Album Review: The Weeknd – Hurry Up Tomorrow

On his sprawling sixth album, Abel Tesfaye crafts a cinematic farewell to The Weeknd persona that’s equal parts exhausting and exhilarating. “Hurry Up Tomorrow” unfolds across 22 tracks and 90 minutes, weaving together Brazilian funk, stark house beats, and lush 70s soul arrangements into what Tesfaye calls a “Frankenstein” of sound – an apt description for an album that seems determined to encompass every facet of his musical journey.

Opening track “Wake Me Up,” sets the tone with synthesizers that shimmer like distant stars before dropping into a groove reminiscent of 80s boogie. “All I have is my legacy,” Tesfaye sings, his voice carrying the weight of finality. It’s a sentiment that echoes throughout the album, which arrives draped in end-times imagery and retirement rumours that feel more concrete than similar hints dropped during 2022’s “Dawn FM.”

The production throughout is immaculate, particularly when Tesfaye lets his collaborators push him into unexplored territory. “São Paulo” morphs from Brazilian funk into pummeling house music, while “Given Up on Me” stitches together fragments of Nina Simone’s “Wild Is the Wind” with chopped piano chords and trap beats. These moments of sonic adventurousness provide welcome relief from the album’s occasionally tedious lyrical preoccupations with fame’s downsides.

Indeed, the contrast between the music’s inventiveness and the words’ limitations creates an odd tension. While tracks like “Baptized in Fear” capture genuine vulnerability in depicting panic attacks, others fall into well-worn tropes about the isolation of success. When Tesfaye bemoans his “penthouse prison” or compares himself to a bird in a “gilded cage,” the metaphors land with a thud against the sophistication of the soundscapes.

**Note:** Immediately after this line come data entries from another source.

-- pv_equiv track=rewrite | github.com/Avani1992/python | max_mim_sum.py | mi_max_sum
-- ===== SOURCE A (Python) =====
-- def mi_max_sum(x):
--
--   max1=max(x)
--   min1=min(x)
--   max_sum=0
--   min_sum=0
--   for i in x:
--     if(i==max1):
--       pass
--     else:
--       min_sum=min_sum+i
--
--     if(i==min1):
--       pass
--     else:
--       max_sum=max_sum+i
--
--
--   return (min_sum,max_sum)
-- ===== SOURCE B (Python) =====
-- def mi_max_sum(x):
--   max1 = max(x)
--   min1 = min(x)
--   total = sum(x)
--   return (total - max1 * x.count(max1), total - min1 * x.count(min1))
-- ===== Notes on version B (the rewrite author's own statement) =====
-- stated objective: simpler
-- what changed: Replaces the per-element branching accumulation loop with a closed form: sum the whole list once and subtract extremum*count for each side.
import Mathlib
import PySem

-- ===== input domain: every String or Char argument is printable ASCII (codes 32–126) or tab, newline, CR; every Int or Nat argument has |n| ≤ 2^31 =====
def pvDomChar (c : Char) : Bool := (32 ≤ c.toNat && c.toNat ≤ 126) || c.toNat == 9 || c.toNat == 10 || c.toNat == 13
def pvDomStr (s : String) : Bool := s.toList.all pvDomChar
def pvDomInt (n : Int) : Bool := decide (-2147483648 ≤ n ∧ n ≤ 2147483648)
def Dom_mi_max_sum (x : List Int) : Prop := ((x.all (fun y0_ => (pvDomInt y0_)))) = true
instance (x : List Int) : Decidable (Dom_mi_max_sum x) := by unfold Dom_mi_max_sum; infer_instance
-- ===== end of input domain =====

-- B replaces A's per-element branching loop with the closed form total - extremum*count (objective: simpler).

-- ===== PORT A =====
def mi_max_sum (x : List Int) : Int × Int :=
  match PySem.List.max? x (fun y => y), PySem.List.min? x (fun y => y) with
  | some max1, some min1 =>
    let p := x.foldl (fun (p : Int × Int) i =>
      (if i == max1 then p.1 else p.1 + i,
       if i == min1 then p.2 else p.2 + i)) (0, 0)
    (p.1, p.2)
  | _, _ => (0, 0)   -- unreachable under Pre_ (Python raises ValueError on empty x)

-- ===== PORT B =====
def mi_max_sum_alt (x : List Int) : Int × Int :=
  match PySem.List.max? x (fun y => y) with
  | none => (0, 0)   -- unreachable under Pre_ (Python raises ValueError on empty x)
  | some max1 =>
    match PySem.List.min? x (fun y => y) with
    | none => (0, 0)
    | some min1 =>
      let total := x.sum
      (total - max1 * (x.count max1 : Int), total - min1 * (x.count min1 : Int))

-- ===== PRECONDITION & SPEC =====
-- Pre_ excludes only the empty list, on which Python's max(x) raises ValueError.
def Pre_mi_max_sum (x : List Int) : Prop := x ≠ []
instance (x : List Int) : Decidable (Pre_mi_max_sum x) := by unfold Pre_mi_max_sum; infer_instance
def pvWitness_mi_max_sum : List Int := ([1, 2, 2, 3])

def Spec_mi_max_sum (x : List Int) (out : Int × Int) : Prop := out = mi_max_sum_alt x
instance (x : List Int) (out : Int × Int) : Decidable (Spec_mi_max_sum x out) := by unfold Spec_mi_max_sum; infer_instance

-- ===== CLAIM (what is proved, stated in full; the proofs are below) =====
def Claim_equal_mi_max_sum : Prop := ∀ (x : List Int), Dom_mi_max_sum x → Pre_mi_max_sum x → Spec_mi_max_sum x (mi_max_sum x)

-- ===== LEMMAS AND PROOFS =====

-- The loop pair equals (acc + sum - max1*count max1, acc + sum - min1*count min1).
theorem mi_max_sum_loop (max1 min1 : Int) :
    ∀ (l : List Int) (a b : Int),
      l.foldl (fun (p : Int × Int) i =>
        (if i == max1 then p.1 else p.1 + i,
         if i == min1 then p.2 else p.2 + i)) (a, b)
      = (a + l.sum - max1 * (l.count max1 : Int),
         b + l.sum - min1 * (l.count min1 : Int)) := by
  intro l
  induction l with
  | nil => intro a b; simp
  | cons i t ih =>
    intro a b
    simp only [List.foldl_cons, ih, List.sum_cons, List.count_cons]
    refine Prod.ext ?_ ?_ <;> simp only [] <;>
      split_ifs with h <;> simp_all <;> ring

-- ===== VERDICT (by name: the statement is the Claim_ definition above) =====
theorem mi_max_sum_spec : Claim_equal_mi_max_sum := by
  intro x _ hpre
  unfold Spec_mi_max_sum mi_max_sum mi_max_sum_alt
  cases x with
  | nil => exact absurd rfl hpre
  | cons h t =>
    simp only [PySem.List.max?_id_cons, PySem.List.min?_id_cons, mi_max_sum_loop]
    simp [List.sum_cons]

The album finds surer footing in its quieter moments. “Take Me Back to LA” sees Tesfaye looking backward to his early days in Scarborough, his vocal runs adding emotional depth to an already intimate portrait. “I Can’t Wait to Get There” pairs his precise falsetto with vintage R&B textures that recall his earliest work while pointing toward new possibilities.

Guest appearances are carefully curated and surprisingly effective. Anitta brings authentic Brazilian energy to “São Paulo,” while Lana Del Rey’s spectral vocals on “The Abyss” feel less like a feature and more like a haunting presence. Even Future’s appearances on “Enjoy the Show” and “Given Up on Me” resist his usual tropes in favour of something more contemplative.

The album builds toward a theatrical finale with the title track, which carries echoes of “Purple Rain” in its grandiose arrangement. “I’m ready for the end… I have no more fights left to win,” Tesfaye declares, before the track cycles back to reference his debut single “High for This” – a clever bit of narrative closure that nonetheless leaves the door open for future reinvention.

“Hurry Up Tomorrow” is many things: a goodbye letter, a film score without its film (though that’s coming later this year), and a testament to Tesfaye’s evolution from mysterious Toronto upstart to global pop phenomenon. Its ambition and scope impress even when its execution falters, suggesting an artist more interested in swinging for the fences than playing it safe on his way out. If this truly is The Weeknd’s curtain call, it’s a fittingly theatrical exit – even if it occasionally gets lost in its own grandiose vision.